How to make smooth USB access available to Virtualbox vm

Ralf Mardorf ralf.mardorf at rocketmail.com
Tue Jul 5 06:38:34 UTC 2016


On Tue, 5 Jul 2016 05:37:41 +0000, Manish Jain wrote:
>I have also used dconf-editor to set
>org.gnome.desktop.media-handling::automount to false - and in gnome3,
>the automount has stopped. But still vbox is unable to get clean
>access to the USB pen drive.

On Linux I always install empty dummy packages to fulfil GVFS
dependencies. IOW GVFS isn't installed here. At least when not using
GNOME, this has got only one side effect, everything needs to be mounted
by command line or by tools. The main reason to not install GVFS for me
is, that I don't want that GVFS wakes up my external green USB HDD. As
soon as GVFS is installed, the drive spins up and down again and again.
I guess that even GNOME3 runs without issues, if GVFS is missing, but
just auto-mount crap and the trash bin wouldn't be available.

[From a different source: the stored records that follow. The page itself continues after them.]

-- pv_equiv track=rewrite | github.com/wamdam/backy2 | src/backy2/fuse.py | block_list
-- ===== SOURCE A (Python) =====
-- def block_list(offset, length, blocksize=4*1024*1024):
--     # calculates a list to read data from based on a given blocksize
--     # Returns a list of (block_id, offset, length)
--     block_number = offset // blocksize
--     block_offset = offset % blocksize
--
--     read_list = []
--     while True:
--         read_length = min(length, blocksize-block_offset)
--         read_list.append((block_number, block_offset, read_length))
--         block_offset = 0
--         length -= read_length
--         block_number += 1
--         assert length >= 0
--         if length == 0:
--             break
--
--     return read_list
-- ===== SOURCE B (Python) =====
-- def block_list(offset, length, blocksize=4*1024*1024):
--     # Arithmetic first/middle/tail construction instead of a state-mutating loop.
--     block_number, block_offset = divmod(offset, blocksize)
--     first = min(length, blocksize - block_offset)
--     full, tail = divmod(length - first, blocksize)
--     read_list = [(block_number, block_offset, first)]
--     read_list += [(block_number + 1 + i, 0, blocksize) for i in range(full)]
--     if tail:
--         read_list.append((block_number + 1 + full, 0, tail))
--     return read_list
-- ===== Notes on version B (the rewrite author's own statement) =====
-- stated objective: simpler
-- what changed: Replaces the sequential state-mutating while-True loop with a closed-form first/middle/tail construction: the first (possibly partial) read, divmod of the remainder into full blocks built by a comprehension, and an optional tail tuple.
-- outside the precondition, e.g. on block_list(0, -5, -3): A returns [(0, 0, -5)], B returns [(0, 0, -5)]; on block_list(0, 1, 0): A raises ZeroDivisionError, B raises ZeroDivisionError; on block_list(0, 3, -10): A does not finish within the time limit, B returns [(0, 0, -10), (-1, 0, -7)]
import Mathlib
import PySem

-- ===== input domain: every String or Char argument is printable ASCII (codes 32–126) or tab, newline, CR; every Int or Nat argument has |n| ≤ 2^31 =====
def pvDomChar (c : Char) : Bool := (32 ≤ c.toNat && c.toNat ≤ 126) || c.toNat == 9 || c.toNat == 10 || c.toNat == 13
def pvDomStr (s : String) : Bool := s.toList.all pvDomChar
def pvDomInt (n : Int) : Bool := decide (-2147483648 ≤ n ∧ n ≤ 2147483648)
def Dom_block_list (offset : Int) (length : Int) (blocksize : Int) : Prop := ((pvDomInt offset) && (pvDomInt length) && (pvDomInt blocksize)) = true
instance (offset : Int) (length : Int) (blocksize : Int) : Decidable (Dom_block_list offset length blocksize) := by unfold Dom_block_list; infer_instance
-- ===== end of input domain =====

-- B replaces A's state-mutating while-loop by an arithmetic first/middle/tail construction (simpler, same cost).


-- ===== PORT A =====
-- A's `while True` loop; fuel `length.toNat + 1` strictly bounds the number of
-- iterations on every input admitted by Pre_ (each iteration after the first
-- consumes at least 1 when blocksize > 0), so the port computes exactly A's run.
def blockLoop (fuel : Nat) (block_number block_offset length blocksize : Int)
    (acc : List (Int × Int × Int)) : List (Int × Int × Int) :=
  match fuel with
  | 0 => acc
  | f + 1 =>
    let read_length := min length (blocksize - block_offset)
    let acc' := acc ++ [(block_number, block_offset, read_length)]
    let length' := length - read_length
    if length' = 0 then acc'
    else blockLoop f (block_number + 1) 0 length' blocksize acc'

def block_list (offset : Int) (length : Int) (blocksize : Int) : List (Int × Int × Int) :=
  blockLoop (length.toNat + 1) (PySem.Int.floordiv offset blocksize)
    (PySem.Int.mod offset blocksize) length blocksize []

-- ===== PORT B =====
def block_list_alt (offset : Int) (length : Int) (blocksize : Int) : List (Int × Int × Int) :=
  let block_number := PySem.Int.floordiv offset blocksize
  let block_offset := PySem.Int.mod offset blocksize
  let first := min length (blocksize - block_offset)
  let full := PySem.Int.floordiv (length - first) blocksize
  let tail := PySem.Int.mod (length - first) blocksize
  ((block_number, block_offset, first) ::
    (PySem.List.pyRange 0 full 1).map (fun i => (block_number + 1 + i, (0 : Int), blocksize))) ++
  (if tail = 0 then [] else [(block_number + 1 + full, 0, tail)])

-- ===== PRECONDITION & SPEC =====
-- Pre_ restricts to the natural domain of a positive blocksize: A raises
-- ZeroDivisionError at blocksize = 0 and loops forever for blocksize < 0 except
-- on degenerate negative lengths, where both programs return the same value.
def Pre_block_list (offset : Int) (length : Int) (blocksize : Int) : Prop := 0 < blocksize
instance (offset : Int) (length : Int) (blocksize : Int) : Decidable (Pre_block_list offset length blocksize) := by unfold Pre_block_list; infer_instance
def pvWitness_block_list : Int × Int × Int := (5, 10, 4)

def Spec_block_list (offset : Int) (length : Int) (blocksize : Int) (out : List (Int × Int × Int)) : Prop := out = block_list_alt offset length blocksize
instance (offset : Int) (length : Int) (blocksize : Int) (out : List (Int × Int × Int)) : Decidable (Spec_block_list offset length blocksize out) := by unfold Spec_block_list; infer_instance

-- ===== CLAIM (what is proved, stated in full; the proofs are below) =====
def Claim_equal_block_list : Prop := ∀ (offset : Int) (length : Int) (blocksize : Int), Dom_block_list offset length blocksize → Pre_block_list offset length blocksize → Spec_block_list offset length blocksize (block_list offset length blocksize)

-- ===== LEMMAS AND PROOFS =====

-- The index-shift of the full-block map used when peeling one block off the loop.
lemma map_pyRange_shift (bn bs q : Int) (hq : 1 ≤ q) :
    List.map (fun i => (bn + i, (0 : Int), bs)) (PySem.List.pyRange 0 q 1) =
      (bn, 0, bs) :: List.map (fun i => (bn + 1 + i, (0 : Int), bs)) (PySem.List.pyRange 0 (q - 1) 1) := by
  obtain ⟨n, rfl⟩ : ∃ n : Nat, q = (n : Int) + 1 := ⟨(q - 1).toNat, by omega⟩
  have h1 : ((n : Int) + 1) = ((n + 1 : Nat) : Int) := by push_cast; ring
  have h2 : ((n : Int) + 1 - 1) = ((n : Nat) : Int) := by ring
  rw [h2, h1, PySem.List.pyRange_zero_natCast, PySem.List.pyRange_zero_natCast,
    List.range_succ_eq_map]
  simp only [List.map_cons, List.map_map, Function.comp]
  congr 1
  · simp
  · exact List.map_congr_left fun k _ => by
      simp only [Function.comp_apply, Nat.succ_eq_add_one]
      push_cast
      ring_nf

-- Characterisation of A's loop once the offset has been reset to 0.
lemma blockLoop_zero (bs : Int) (hbs : 0 < bs) :
    ∀ (fuel : Nat) (len bn : Int) (acc : List (Int × Int × Int)),
      0 < len → len.toNat ≤ fuel →
      blockLoop fuel bn 0 len bs acc =
        acc ++ (PySem.List.pyRange 0 (PySem.Int.floordiv len bs) 1).map
            (fun i => (bn + i, (0 : Int), bs)) ++
          (if PySem.Int.mod len bs = 0 then []
           else [(bn + PySem.Int.floordiv len bs, 0, PySem.Int.mod len bs)]) := by
  intro fuel
  induction fuel with
  | zero => intro len bn acc hlen hfuel; omega
  | succ f ih =>
    intro len bn acc hlen hfuel
    rw [PySem.Int.floordiv_eq_ediv_of_pos hbs, PySem.Int.mod_eq_emod_of_pos hbs]
    by_cases h : len ≤ bs
    · by_cases he : len = bs
      · subst he
        simp [blockLoop, Int.ediv_self (by omega : len ≠ 0), PySem.List.pyRange]
      · have hlt : len < bs := lt_of_le_of_ne h he
        have hd : len / bs = 0 := Int.ediv_eq_zero_of_lt (by omega) hlt
        have hm : len % bs = len := Int.emod_eq_of_lt (by omega) hlt
        simp [blockLoop, min_eq_left h, hd, hm]
        omega
    · have h : bs < len := by omega
      have hrec : blockLoop (f + 1) bn 0 len bs acc =
          blockLoop f (bn + 1) 0 (len - bs) bs (acc ++ [(bn, 0, bs)]) := by
        simp only [blockLoop, sub_zero, min_eq_right (le_of_lt h)]
        rw [if_neg (by omega)]
      rw [hrec, ih (len - bs) (bn + 1) _ (by omega) (by omega)]
      rw [PySem.Int.floordiv_eq_ediv_of_pos hbs, PySem.Int.mod_eq_emod_of_pos hbs]
      have hq1 : (len - bs) / bs = len / bs - 1 := by
        have := Int.add_mul_ediv_right len (-1) (by omega : bs ≠ 0)
        have heq : len + -1 * bs = len - bs := by ring
        rw [heq] at this; omega
      have hm1 : (len - bs) % bs = len % bs := Int.sub_emod_right len bs
      have hge : 1 ≤ len / bs := by
        have := (Int.le_ediv_iff_mul_le hbs).mpr (by omega : 1 * bs ≤ len)
        omega
      rw [hq1, hm1, map_pyRange_shift bn bs (len / bs) hge]
      split_ifs with h0 <;>
        simp [List.append_assoc, show bn + 1 + (len / bs - 1) = bn + len / bs from by ring]

theorem block_list_spec : Claim_equal_block_list := by
  intro o l bs _ hbs
  have hbs : (0 : Int) < bs := hbs
  unfold Spec_block_list block_list block_list_alt
  have hbo0 : 0 ≤ PySem.Int.mod o bs := PySem.Int.mod_nonneg o hbs
  have hbolt : PySem.Int.mod o bs < bs := PySem.Int.mod_lt o hbs
  by_cases hc : l ≤ bs - PySem.Int.mod o bs
  · rw [PySem.Int.mod_eq_emod_of_pos hbs] at hc
    simp [blockLoop, min_eq_left hc, PySem.Int.floordiv_eq_ediv_of_pos hbs,
      PySem.Int.mod_eq_emod_of_pos hbs, PySem.List.pyRange]
  · have hc' : bs - PySem.Int.mod o bs < l := by omega
    have hstep : blockLoop (l.toNat + 1) (PySem.Int.floordiv o bs) (PySem.Int.mod o bs) l bs [] =
        blockLoop l.toNat (PySem.Int.floordiv o bs + 1) 0 (l - (bs - PySem.Int.mod o bs)) bs
          [(PySem.Int.floordiv o bs, PySem.Int.mod o bs, bs - PySem.Int.mod o bs)] := by
      simp only [blockLoop, min_eq_right (le_of_lt hc'), List.nil_append]
      rw [if_neg (by omega)]
    rw [hstep, blockLoop_zero bs hbs l.toNat _ _ _ (by omega) (by omega)]
    simp [min_eq_right (le_of_lt hc'), List.append_assoc]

>Is there anything else I can do ? I am further somewhat surprised that 
>an extension pack which enables USB 2.0 access is available for Linux, 
>but not for FreeBSD. Does anyone have any idea why is that so ?

I don't have an idea, regarding FreeBSD but USB support by vbox isn't
good on Linux machines. Access to an USB mouse, to storage devices does
work without issues, but only very old versions of vbox allow to run
iTunes on the vbox guest and to update iOS on an iPad by USB. When
doing it, there several times is the need to reconnect USB by the vbox
device menu. New versions of vbox don't allow to update iOS by USB at
all. Sharing data between iPad and the vbox guest running iTunes,
updating apps by USB "works", but is very slow and often fails, IOW
needs to be repeated. This happened with an XP guest (using vdi) and now
happens with a Win7 guest (using qcow).
At the moment vbox fails with latest Linux (the kernel) completely. I
need to stay with Linux 4.5.4.

The advantage of vbox compared to other virtual machines (at least for
Linux) is, that sharing a folder between guest and host is painless and
apart from this, setting up anything else is easy to do, too.